Segment Open
-- pv_equiv track=rewrite | github.com/a2733308964-bit/translated_subtitle_generator | add_style.py | add_style
-- ===== SOURCE A (Python) =====
-- def add_style(lines, style_line1, style_line2):
--     """
--     给每个 5 行字幕块的 line1 和 line2 添加不同的字体样式信息。
--     适用于严格 5 行格式的 SRT 文件：
--     序号
--     时间
--     line1
--     line2
--     空行
--
--     参数：
--         lines (List[str]): 原始 SRT 文件的行列表
--         style_line1 (str): line1 的字体样式
--         style_line2 (str): line2 的字体样式
--
--     返回：
--         List[str]: 添加样式后的行列表
--     """
--     output_lines = []
--     total_lines = len(lines)
--     i = 0
--
--     while i < total_lines:
--         if i + 4 < total_lines:
--             block = lines[i:i+5]
--             # 给 line1 和 line2 添加不同字体信息
--             block[2] = style_line1 + block[2]
--             block[3] = style_line2 + block[3]
--             output_lines.extend(block)
--             i += 5
--         else:
--             # 不足 5 行的直接原样加入
--             output_lines.append(lines[i])
--             i += 1
--
--     return output_lines
-- ===== SOURCE B (Python) =====
-- def add_style(lines, style_line1, style_line2):
--     # Per-line classification: an index i gets a style iff it lies before the
--     # last complete 5-line block boundary and sits at offset 2 or 3 of its block.
--     limit = (len(lines) // 5) * 5
--     return [style_line1 + line if i < limit and i % 5 == 2
--             else style_line2 + line if i < limit and i % 5 == 3
--             else line
--             for i, line in enumerate(lines)]
-- ===== Notes on version B (the rewrite author's own statement) =====
-- stated objective: simpler
-- what changed: Replaces the sequential while-loop that slices, mutates and re-extends 5-line blocks with a single comprehension over enumerate that classifies each line by a closed-form condition (index before (len//5)*5 and index mod 5 in {2,3}).
import Mathlib
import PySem

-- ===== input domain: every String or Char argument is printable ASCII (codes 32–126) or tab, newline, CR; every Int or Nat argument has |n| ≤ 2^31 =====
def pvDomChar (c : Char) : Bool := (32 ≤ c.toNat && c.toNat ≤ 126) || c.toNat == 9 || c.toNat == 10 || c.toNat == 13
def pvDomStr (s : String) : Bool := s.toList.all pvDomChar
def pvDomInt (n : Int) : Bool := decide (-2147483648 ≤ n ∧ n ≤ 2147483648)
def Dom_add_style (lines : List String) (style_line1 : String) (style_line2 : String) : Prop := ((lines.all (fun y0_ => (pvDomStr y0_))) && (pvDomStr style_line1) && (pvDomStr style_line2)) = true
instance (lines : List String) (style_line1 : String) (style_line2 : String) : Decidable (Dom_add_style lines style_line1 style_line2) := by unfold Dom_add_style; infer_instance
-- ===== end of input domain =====

-- B replaces A's block-slicing while-loop by a single per-line map with a closed-form index condition; objective: simpler.


-- ===== PORT A =====
-- the while-loop, step for step; the indices 2/3 into `block` and `i` into `lines`
-- are always in range here (Python would raise IndexError otherwise), hence the `.getD ""`
def add_style_go (lines : List String) (style_line1 style_line2 : String)
    (total : Int) (i : Int) (output_lines : List String) : List String :=
  if _h : i < total then
    if i + 4 < total then
      let block := PySem.List.slice lines (some i) (some (i + 5))
      let block := PySem.List.pySetD block 2 (style_line1 ++ (PySem.List.pyGet? block 2).getD "")
      let block := PySem.List.pySetD block 3 (style_line2 ++ (PySem.List.pyGet? block 3).getD "")
      add_style_go lines style_line1 style_line2 total (i + 5) (output_lines ++ block)
    else
      add_style_go lines style_line1 style_line2 total (i + 1)
        (output_lines ++ [(PySem.List.pyGet? lines i).getD ""])
  else output_lines
termination_by (total - i).toNat
decreasing_by all_goals omega

def add_style (lines : List String) (style_line1 : String) (style_line2 : String) : List String :=
  add_style_go lines style_line1 style_line2 (PySem.List.len lines) 0 []

-- ===== PORT B =====
def add_style_alt (lines : List String) (style_line1 : String) (style_line2 : String) : List String :=
  let limit := PySem.Int.floordiv (PySem.List.len lines) 5 * 5
  (PySem.List.enumerate lines 0).map (fun p =>
    if p.1 < limit ∧ PySem.Int.mod p.1 5 = 2 then style_line1 ++ p.2
    else if p.1 < limit ∧ PySem.Int.mod p.1 5 = 3 then style_line2 ++ p.2
    else p.2)

-- ===== PRECONDITION & SPEC =====
def Spec_add_style (lines : List String) (style_line1 : String) (style_line2 : String) (out : List String) : Prop := out = add_style_alt lines style_line1 style_line2
instance (lines : List String) (style_line1 : String) (style_line2 : String) (out : List String) : Decidable (Spec_add_style lines style_line1 style_line2 out) := by unfold Spec_add_style; infer_instance

-- ===== CLAIM (what is proved, stated in full; the proofs are below) =====
def Claim_equal_add_style : Prop := ∀ (lines : List String) (style_line1 : String) (style_line2 : String), Dom_add_style lines style_line1 style_line2 → Spec_add_style lines style_line1 style_line2 (add_style lines style_line1 style_line2)

-- ===== LEMMAS AND PROOFS =====

-- common reference function: style the complete 5-line blocks, leave the tail alone
def gStyle (s1 s2 : String) : List String → List String
  | a :: b :: c :: d :: e :: rest => a :: b :: (s1 ++ c) :: (s2 ++ d) :: e :: gStyle s1 s2 rest
  | xs => xs


lemma gStyle_short (s1 s2 : String) (xs : List String) (h : xs.length < 5) :
    gStyle s1 s2 xs = xs := by
  match xs with
  | [] => rfl
  | [_] => rfl
  | [_, _] => rfl
  | [_, _, _] => rfl
  | [_, _, _, _] => rfl
  | _ :: _ :: _ :: _ :: _ :: _ => simp at h; omega

lemma exists5 {α : Type} (xs : List α) (h : 5 ≤ xs.length) :
    ∃ a b c d e t, xs = a :: b :: c :: d :: e :: t := by
  match xs with
  | a :: b :: c :: d :: e :: t => exact ⟨a, b, c, d, e, t, rfl⟩
  | [] | [_] | [_, _] | [_, _, _] | [_, _, _, _] => simp at h

lemma add_style_go_eq_aux (lines : List String) (s1 s2 : String) :
    ∀ (n : Nat) (i : Nat) (out : List String), lines.length - i ≤ n →
      add_style_go lines s1 s2 (PySem.List.len lines) (i : Int) out
        = out ++ gStyle s1 s2 (lines.drop i) := by
  intro n
  induction n with
  | zero =>
    intro i out hn
    rw [add_style_go]
    rw [dif_neg (by simp [PySem.List.len_eq]; omega)]
    rw [List.drop_eq_nil_of_le (by omega)]
    simp [gStyle]
  | succ n ih =>
    intro i out hn
    by_cases hlt : i < lines.length
    · by_cases hfull : i + 5 ≤ lines.length
      · -- full block
        obtain ⟨a, b, c, d, e, t, hdrop⟩ := exists5 (lines.drop i) (by simp; omega)
        rw [add_style_go]
        rw [dif_pos (by simp [PySem.List.len_eq]; omega)]
        rw [if_pos (by simp [PySem.List.len_eq]; omega)]
        have hsl : PySem.List.slice lines (some (i : Int)) (some ((i : Int) + 5))
            = [a, b, c, d, e] := by
          rw [show ((i : Int) + 5) = ((i : Int) + ((5 : Nat) : Int)) by norm_num,
              PySem.List.slice_natCast_add, hdrop]
          rfl
        rw [hsl]
        have hstep : ((i : Int) + 5) = (((i + 5 : Nat)) : Int) := by push_cast; ring
        rw [hstep, ih (i + 5) _ (by omega)]
        have hdrop5 : lines.drop (i + 5) = t := by
          have h2 := congrArg (List.drop 5) hdrop
          rw [List.drop_drop] at h2
          simpa [Nat.add_comm] using h2
        rw [hdrop5, hdrop]
        simp [gStyle, PySem.List.pySetD, PySem.List.pySet?, PySem.List.pyGet?,
              PySem.List.pyIdx?]
      · -- leftover tail: copy one line
        rw [add_style_go]
        rw [dif_pos (by simp [PySem.List.len_eq]; omega)]
        rw [if_neg (by simp [PySem.List.len_eq]; omega)]
        have hget : (PySem.List.pyGet? lines (i : Int)).getD "" = lines[i]'hlt := by
          rw [PySem.List.pyGet?_natCast]
          simp [List.getElem?_eq_getElem hlt]
        have hstep : ((i : Int) + 1) = (((i + 1 : Nat)) : Int) := by push_cast; ring
        rw [hget, hstep, ih (i + 1) _ (by omega)]
        have hd : lines.drop i = lines[i]'hlt :: lines.drop (i + 1) :=
          List.drop_eq_getElem_cons hlt
        rw [hd, gStyle_short s1 s2 _ (by simp; omega),
            gStyle_short s1 s2 _ (by simp; omega)]
        simp
    · rw [add_style_go]
      rw [dif_neg (by simp [PySem.List.len_eq]; omega)]
      rw [List.drop_eq_nil_of_le (by omega)]
      simp [gStyle]

lemma add_style_go_eq (lines : List String) (s1 s2 : String) (i : Nat) (out : List String) :
    add_style_go lines s1 s2 (PySem.List.len lines) (i : Int) out
      = out ++ gStyle s1 s2 (lines.drop i) :=
  add_style_go_eq_aux lines s1 s2 (lines.length - i) i out le_rfl

lemma map_enum_of_le (s1 s2 : String) (L : Int) :
    ∀ (xs : List String) (s : Int), L ≤ s →
      (PySem.List.enumerate xs s).map (fun p =>
          if p.1 < L ∧ PySem.Int.mod p.1 5 = 2 then s1 ++ p.2
          else if p.1 < L ∧ PySem.Int.mod p.1 5 = 3 then s2 ++ p.2
          else p.2) = xs := by
  intro xs
  induction xs with
  | nil => intro s _; simp [PySem.List.enumerate_nil]
  | cons x xs ih =>
    intro s hs
    rw [PySem.List.enumerate_cons]
    simp only [List.map_cons]
    rw [if_neg (by rintro ⟨h, _⟩; omega), if_neg (by rintro ⟨h, _⟩; omega)]
    rw [ih (s + 1) (by omega)]

lemma map_enum_eq_gStyle (s1 s2 : String) :
    ∀ (n : Nat) (xs : List String) (s L : Int), xs.length ≤ n →
      0 ≤ s → PySem.Int.mod s 5 = 0 → L = s + ((xs.length / 5 : Nat) : Int) * 5 →
      (PySem.List.enumerate xs s).map (fun p =>
          if p.1 < L ∧ PySem.Int.mod p.1 5 = 2 then s1 ++ p.2
          else if p.1 < L ∧ PySem.Int.mod p.1 5 = 3 then s2 ++ p.2
          else p.2) = gStyle s1 s2 xs := by
  intro n
  induction n with
  | zero =>
    intro xs s L hn _ _ _
    have : xs = [] := List.eq_nil_of_length_eq_zero (by omega)
    subst this
    simp [PySem.List.enumerate_nil, gStyle]
  | succ n ih =>
    intro xs s L hn hs hmod hL
    rw [PySem.Int.mod_eq_emod_of_pos (by norm_num)] at hmod
    by_cases h5 : 5 ≤ xs.length
    · obtain ⟨a, b, c, d, e, t, rfl⟩ := exists5 xs h5
      have hlen : (a :: b :: c :: d :: e :: t).length = t.length + 5 := by simp
      have hLv : L = s + 5 + ((t.length / 5 : Nat) : Int) * 5 := by
        rw [hL, hlen]
        have : (t.length + 5) / 5 = t.length / 5 + 1 := by omega
        rw [this]; push_cast; ring
      have hge : (0 : Int) ≤ ((t.length / 5 : Nat) : Int) * 5 := by positivity
      simp only [PySem.List.enumerate_cons, List.map_cons]
      rw [if_neg (by
            rintro ⟨_, h2⟩
            rw [PySem.Int.mod_eq_emod_of_pos (by norm_num)] at h2; omega),
          if_neg (by
            rintro ⟨_, h2⟩
            rw [PySem.Int.mod_eq_emod_of_pos (by norm_num)] at h2; omega),
          if_neg (by
            rintro ⟨_, h2⟩
            rw [PySem.Int.mod_eq_emod_of_pos (by norm_num)] at h2; omega),
          if_neg (by
            rintro ⟨_, h2⟩
            rw [PySem.Int.mod_eq_emod_of_pos (by norm_num)] at h2; omega),
          if_pos (⟨by omega, by rw [PySem.Int.mod_eq_emod_of_pos (by norm_num)]; omega⟩ :
            (s + 1 + 1 < L ∧ PySem.Int.mod (s + 1 + 1) 5 = 2)),
          if_neg (by
            rintro ⟨_, h2⟩
            rw [PySem.Int.mod_eq_emod_of_pos (by norm_num)] at h2; omega),
          if_pos (⟨by omega, by rw [PySem.Int.mod_eq_emod_of_pos (by norm_num)]; omega⟩ :
            (s + 1 + 1 + 1 < L ∧ PySem.Int.mod (s + 1 + 1 + 1) 5 = 3)),
          if_neg (by
            rintro ⟨_, h2⟩
            rw [PySem.Int.mod_eq_emod_of_pos (by norm_num)] at h2; omega),
          if_neg (by
            rintro ⟨_, h2⟩
            rw [PySem.Int.mod_eq_emod_of_pos (by norm_num)] at h2; omega)]
      rw [ih t (s + 1 + 1 + 1 + 1 + 1) L (by simp at hn; omega) (by omega)
            (by rw [PySem.Int.mod_eq_emod_of_pos (by norm_num)]; omega)
            (by rw [hLv]; ring)]
      rfl
    · have h0 : xs.length / 5 = 0 := by omega
      rw [map_enum_of_le s1 s2 L xs s (by rw [hL, h0]; simp),
          gStyle_short s1 s2 xs (by omega)]

lemma alt_eq (lines : List String) (s1 s2 : String) :
    add_style_alt lines s1 s2 = gStyle s1 s2 lines := by
  unfold add_style_alt
  have hfd : PySem.Int.floordiv (PySem.List.len lines) 5 * 5
      = 0 + ((lines.length / 5 : Nat) : Int) * 5 := by
    rw [PySem.List.len_eq]
    rw [show ((5 : Int)) = ((5 : Nat) : Int) by norm_num,
        PySem.Int.floordiv_natCast]
    push_cast; ring
  rw [map_enum_eq_gStyle s1 s2 lines.length lines 0
        (PySem.Int.floordiv (PySem.List.len lines) 5 * 5) le_rfl le_rfl (by decide) hfd]

-- ===== VERDICT (by name: the statement is the Claim_ definition above) =====
theorem add_style_spec : Claim_equal_add_style := by
  intro lines s1 s2 _
  unfold Spec_add_style add_style
  rw [alt_eq]
  have := add_style_go_eq lines s1 s2 0 []
  simpa using this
Segment Closed
Give back exactly the material above from its opening line to the line bearing "和 line2 添加不同字体信息".

-- pv_equiv track=rewrite | github.com/a2733308964-bit/translated_subtitle_generator | add_style.py | add_style
-- ===== SOURCE A (Python) =====
-- def add_style(lines, style_line1, style_line2):
--     """
--     给每个 5 行字幕块的 line1 和 line2 添加不同的字体样式信息。
--     适用于严格 5 行格式的 SRT 文件：
--     序号
--     时间
--     line1
--     line2
--     空行
--
--     参数：
--         lines (List[str]): 原始 SRT 文件的行列表
--         style_line1 (str): line1 的字体样式
--         style_line2 (str): line2 的字体样式
--
--     返回：
--         List[str]: 添加样式后的行列表
--     """
--     output_lines = []
--     total_lines = len(lines)
--     i = 0
--
--     while i < total_lines:
--         if i + 4 < total_lines:
--             block = lines[i:i+5]
--             # 给 line1 和 line2 添加不同字体信息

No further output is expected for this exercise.